The shares are held of record by clients of Invesco’s investment advisers, including Invesco Advisers, Inc. and Invesco Capital Management LLC. Invesco certifies the holdings are in the ordinary course of business and not for the purpose of changing or influencing control of QuidelOrtho.
QuidelOrtho Corporation reported fourth-quarter and full-year 2025 results and issued 2026 guidance. Full-year 2025 revenue was $2.73 billion, slightly below 2024, as respiratory revenue fell 20% to $402.1 million with lower COVID-19 testing, while non-respiratory revenue reached $2.33 billion.
The company posted a 2025 GAAP net loss of $1.13 billion and a GAAP operating loss of $0.92 billion, driven largely by a $701 million non-cash goodwill impairment charge. Despite this, adjusted EBITDA was $597 million with a 22% adjusted EBITDA margin, a 240 basis point improvement.
Free cash flow was $(77) million in 2025, reflecting one-time ERP system investments, but management expects free cash flow to improve by over $200 million in 2026, guiding to $120–$160 million. 2026 guidance calls for $2.7–$2.9 billion in revenue, adjusted EBITDA of $630–$670 million, and adjusted EPS of $2.00–$2.42. The company also announced that Chief Financial Officer Joseph M. Busky plans to retire effective June 30, 2026.
QuidelOrtho Corp Chief Legal Officer reports equity award vesting and tax withholding.
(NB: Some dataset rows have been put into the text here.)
-- pv_equiv track=rewrite | github.com/Rupak143/DAA | 37. Container loader problem.py | container_loader
-- ===== SOURCE A (Python) =====
-- def container_loader(items, container_capacity):
--     containers = []
--     current_container = []
--     for item in items:
--         if sum(current_container) + item <= container_capacity:
--             current_container.append(item)
--         else:
--             containers.append(current_container)
--             current_container = [item]
--     containers.append(current_container)
--     return containers
-- ===== SOURCE B (Python) =====
-- def container_loader(items, container_capacity):
--     n = len(items)
--
--     def extend(i, s):
--         # advance i while the next item still fits on top of running sum s
--         while i < n and s + items[i] <= container_capacity:
--             s += items[i]
--             i += 1
--         return i
--
--     j = extend(0, 0)
--     containers = [items[0:j]]
--     i = j
--     while i < n:
--         # a new container is forced to start with items[i], then extends greedily
--         j = extend(i + 1, items[i])
--         containers.append(items[i:j])
--         i = j
--     return containers
-- ===== Notes on version B (the rewrite author's own statement) =====
-- stated objective: faster
-- what changed: B computes container boundary indices with an index-advancing greedy scan (a reusable extend(i,s) routine) and emits each container as a slice items[i:j], instead of A's element-by-element loop that re-sums the growing current container with sum() at every item.
import Mathlib
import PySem

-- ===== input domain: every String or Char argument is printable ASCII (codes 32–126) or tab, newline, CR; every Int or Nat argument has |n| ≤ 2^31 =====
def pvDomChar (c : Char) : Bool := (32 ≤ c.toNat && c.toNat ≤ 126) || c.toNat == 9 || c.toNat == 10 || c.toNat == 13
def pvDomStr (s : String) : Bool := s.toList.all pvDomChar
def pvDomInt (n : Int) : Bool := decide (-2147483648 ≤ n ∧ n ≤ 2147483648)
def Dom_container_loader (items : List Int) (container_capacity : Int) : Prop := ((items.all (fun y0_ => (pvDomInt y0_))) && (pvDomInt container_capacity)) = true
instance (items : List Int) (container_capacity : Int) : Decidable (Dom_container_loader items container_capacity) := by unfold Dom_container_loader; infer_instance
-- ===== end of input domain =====

-- B computes container boundary indices with a greedy index scan and slices the input, replacing A's per-item re-summing (O(n^2) -> O(n)).


-- ===== PORT A =====
-- loop over items, re-summing the current container each step (as A does with sum())
def container_loader (items : List Int) (container_capacity : Int) : List (List Int) :=
  let st := items.foldl
    (fun (st : List (List Int) × List Int) item =>
      if st.2.sum + item ≤ container_capacity then (st.1, st.2 ++ [item])
      else (st.1 ++ [st.2], [item]))
    ([], [])
  st.1 ++ [st.2]

-- ===== PORT B =====
-- B's extend(i, s): advance i while the next item fits on top of running sum s
def pvExtend (items : List Int) (cap : Int) (i : Nat) (s : Int) : Nat :=
  if h : i < items.length then
    if s + items[i] ≤ cap then pvExtend items cap (i + 1) (s + items[i]) else i
  else i
termination_by items.length - i

-- pvExtend never moves the index backwards (termination fact for the outer loop)
theorem pvExtend_ge (items : List Int) (cap : Int) (i : Nat) (s : Int) :
    i ≤ pvExtend items cap i s := by
  unfold pvExtend
  split
  · split
    · exact Nat.le_trans (Nat.le_succ i) (pvExtend_ge items cap (i + 1) _)
    · exact Nat.le_refl i
  · exact Nat.le_refl i
termination_by items.length - i

-- B's outer while loop: each pass emits the forced-start container items[i:j]
def pvPackLoop (items : List Int) (cap : Int) (i : Nat) : List (List Int) :=
  if h : i < items.length then
    let j := pvExtend items cap (i + 1) items[i]
    PySem.List.slice items (some (i : Int)) (some (j : Int)) :: pvPackLoop items cap j
  else []
termination_by items.length - i
decreasing_by have := pvExtend_ge items cap (i + 1) items[i]; omega

def container_loader_alt (items : List Int) (container_capacity : Int) : List (List Int) :=
  let j := pvExtend items container_capacity 0 0
  PySem.List.slice items (some (0 : Int)) (some (j : Int)) :: pvPackLoop items container_capacity j

-- ===== PRECONDITION & SPEC =====
def Spec_container_loader (items : List Int) (container_capacity : Int) (out : List (List Int)) : Prop := out = container_loader_alt items container_capacity
instance (items : List Int) (container_capacity : Int) (out : List (List Int)) : Decidable (Spec_container_loader items container_capacity out) := by unfold Spec_container_loader; infer_instance

-- ===== CLAIM (what is proved, stated in full; the proofs are below) =====
def Claim_equal_container_loader : Prop := ∀ (items : List Int) (container_capacity : Int), Dom_container_loader items container_capacity → Spec_container_loader items container_capacity (container_loader items container_capacity)

-- ===== LEMMAS AND PROOFS =====

-- A's fold step, abbreviated for the lemmas
def pvStepA (cap : Int) (st : List (List Int) × List Int) (item : Int) : List (List Int) × List Int :=
  if st.2.sum + item ≤ cap then (st.1, st.2 ++ [item])
  else (st.1 ++ [st.2], [item])

-- natural-number slice of items
def pvSliceN (items : List Int) (i j : Nat) : List Int := (items.drop i).take (j - i)

theorem pvSliceN_self (items : List Int) (i : Nat) : pvSliceN items i i = [] := by
  simp [pvSliceN]

theorem slice_eq_pvSliceN (items : List Int) (i j : Nat) :
    PySem.List.slice items (some (i : Int)) (some (j : Int)) = pvSliceN items i j := by
  rw [PySem.List.slice_natCast]; rfl

theorem pvSliceN_cons (items : List Int) (i j : Nat) (h : i < items.length) (hij : i < j) :
    pvSliceN items i j = items[i] :: pvSliceN items (i + 1) j := by
  unfold pvSliceN
  rw [List.drop_eq_getElem_cons h]
  have : j - i = (j - (i + 1)) + 1 := by omega
  rw [this, List.take_succ_cons]

-- extend phase: A's fold walks exactly over the items pvExtend consumes,
-- and at the stopping index the next item no longer fits
theorem extend_phase (items : List Int) (cap : Int) (i : Nat) (cur : List Int)
    (conts : List (List Int)) :
    (items.drop i).foldl (pvStepA cap) (conts, cur)
      = (items.drop (pvExtend items cap i cur.sum)).foldl (pvStepA cap)
          (conts, cur ++ pvSliceN items i (pvExtend items cap i cur.sum))
    ∧ (∀ h : pvExtend items cap i cur.sum < items.length,
        ¬ ((cur ++ pvSliceN items i (pvExtend items cap i cur.sum)).sum
            + items[pvExtend items cap i cur.sum] ≤ cap)) := by
  by_cases h : i < items.length
  · by_cases hfit : cur.sum + items[i] ≤ cap
    · have hE : pvExtend items cap i cur.sum
          = pvExtend items cap (i + 1) (cur ++ [items[i]]).sum := by
        rw [pvExtend]; simp [h, hfit]
      have ih := extend_phase items cap (i + 1) (cur ++ [items[i]]) conts
      have hj1 : i + 1 ≤ pvExtend items cap (i + 1) (cur ++ [items[i]]).sum :=
        pvExtend_ge items cap (i + 1) _
      have hij : i < pvExtend items cap i cur.sum := by omega
      rw [List.drop_eq_getElem_cons h]
      simp only [List.foldl_cons]
      have hstep : pvStepA cap (conts, cur) items[i] = (conts, cur ++ [items[i]]) := by
        simp [pvStepA, hfit]
      rw [hstep, pvSliceN_cons items i _ h hij, hE]
      simpa using ih
    · have hE : pvExtend items cap i cur.sum = i := by rw [pvExtend]; simp [h, hfit]
      rw [hE, pvSliceN_self]
      exact ⟨by simp, fun _ => by simpa using hfit⟩
  · have hE : pvExtend items cap i cur.sum = i := by rw [pvExtend]; simp [h]
    rw [hE, pvSliceN_self]
    exact ⟨by simp, fun hlt => absurd hlt h⟩
termination_by items.length - i
decreasing_by omega

-- outer phase: the remaining fold produces conts ++ the containers B emits
theorem outer_phase (items : List Int) (cap : Int) (i : Nat) (cur : List Int)
    (conts : List (List Int)) :
    (let r := (items.drop i).foldl (pvStepA cap) (conts, cur); r.1 ++ [r.2])
      = conts ++ (cur ++ pvSliceN items i (pvExtend items cap i cur.sum))
          :: pvPackLoop items cap (pvExtend items cap i cur.sum) := by
  obtain ⟨he, hstop⟩ := extend_phase items cap i cur conts
  have hij : i ≤ pvExtend items cap i cur.sum := pvExtend_ge items cap i _
  by_cases hj : pvExtend items cap i cur.sum < items.length
  · have hnot := hstop hj
    have ih := outer_phase items cap (pvExtend items cap i cur.sum + 1)
        [items[pvExtend items cap i cur.sum]]
        (conts ++ [cur ++ pvSliceN items i (pvExtend items cap i cur.sum)])
    have hj1 : pvExtend items cap i cur.sum + 1
        ≤ pvExtend items cap (pvExtend items cap i cur.sum + 1)
            items[pvExtend items cap i cur.sum] :=
      pvExtend_ge items cap _ _
    have hcons : pvSliceN items (pvExtend items cap i cur.sum)
          (pvExtend items cap (pvExtend items cap i cur.sum + 1)
            items[pvExtend items cap i cur.sum])
        = items[pvExtend items cap i cur.sum]
          :: pvSliceN items (pvExtend items cap i cur.sum + 1)
              (pvExtend items cap (pvExtend items cap i cur.sum + 1)
                items[pvExtend items cap i cur.sum]) :=
      pvSliceN_cons items _ _ hj (by omega)
    simp only [he, List.drop_eq_getElem_cons hj, List.foldl_cons]
    have hstep : pvStepA cap
        (conts, cur ++ pvSliceN items i (pvExtend items cap i cur.sum))
        items[pvExtend items cap i cur.sum]
        = (conts ++ [cur ++ pvSliceN items i (pvExtend items cap i cur.sum)],
           [items[pvExtend items cap i cur.sum]]) := by
      have hnot' := hnot
      simp only [List.sum_append] at hnot'
      simp only [pvStepA]
      rw [if_neg (by simpa using hnot')]
    rw [hstep, ih]
    conv_rhs => rw [pvPackLoop.eq_def, dif_pos hj]
    simp [slice_eq_pvSliceN, hcons]
  · rw [pvPackLoop.eq_def]
    simp only [hj, dif_neg, not_false_iff]
    have hd : items.drop (pvExtend items cap i cur.sum) = [] :=
      List.drop_eq_nil_of_le (by omega)
    simp [he, hd]
termination_by items.length - i
decreasing_by omega

-- ===== VERDICT (by name: the statement is the Claim_ definition above) =====
theorem container_loader_spec : Claim_equal_container_loader := by
  intro items cap _
  unfold Spec_container_loader container_loader container_loader_alt
  have h := outer_phase items cap 0 [] []
  simp only [List.drop_zero] at h
  rw [show (fun (st : List (List Int) × List Int) item =>
        if st.2.sum + item ≤ cap then (st.1, st.2 ++ [item])
        else (st.1 ++ [st.2], [item])) = pvStepA cap from rfl]
  rw [h]
  simp [pvSliceN]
On February 8, 2026, Michelle A. Hodges had 3,198 restricted stock units convert into an equal number of common shares at a stated price of $0, increasing her directly held stake.
In connection with this vesting, 1,148 common shares were disposed of at $29.10 per share to cover tax withholding obligations, rather than being an open-market sale. After these transactions, Hodges directly owned 41,605 shares of QuidelOrtho common stock.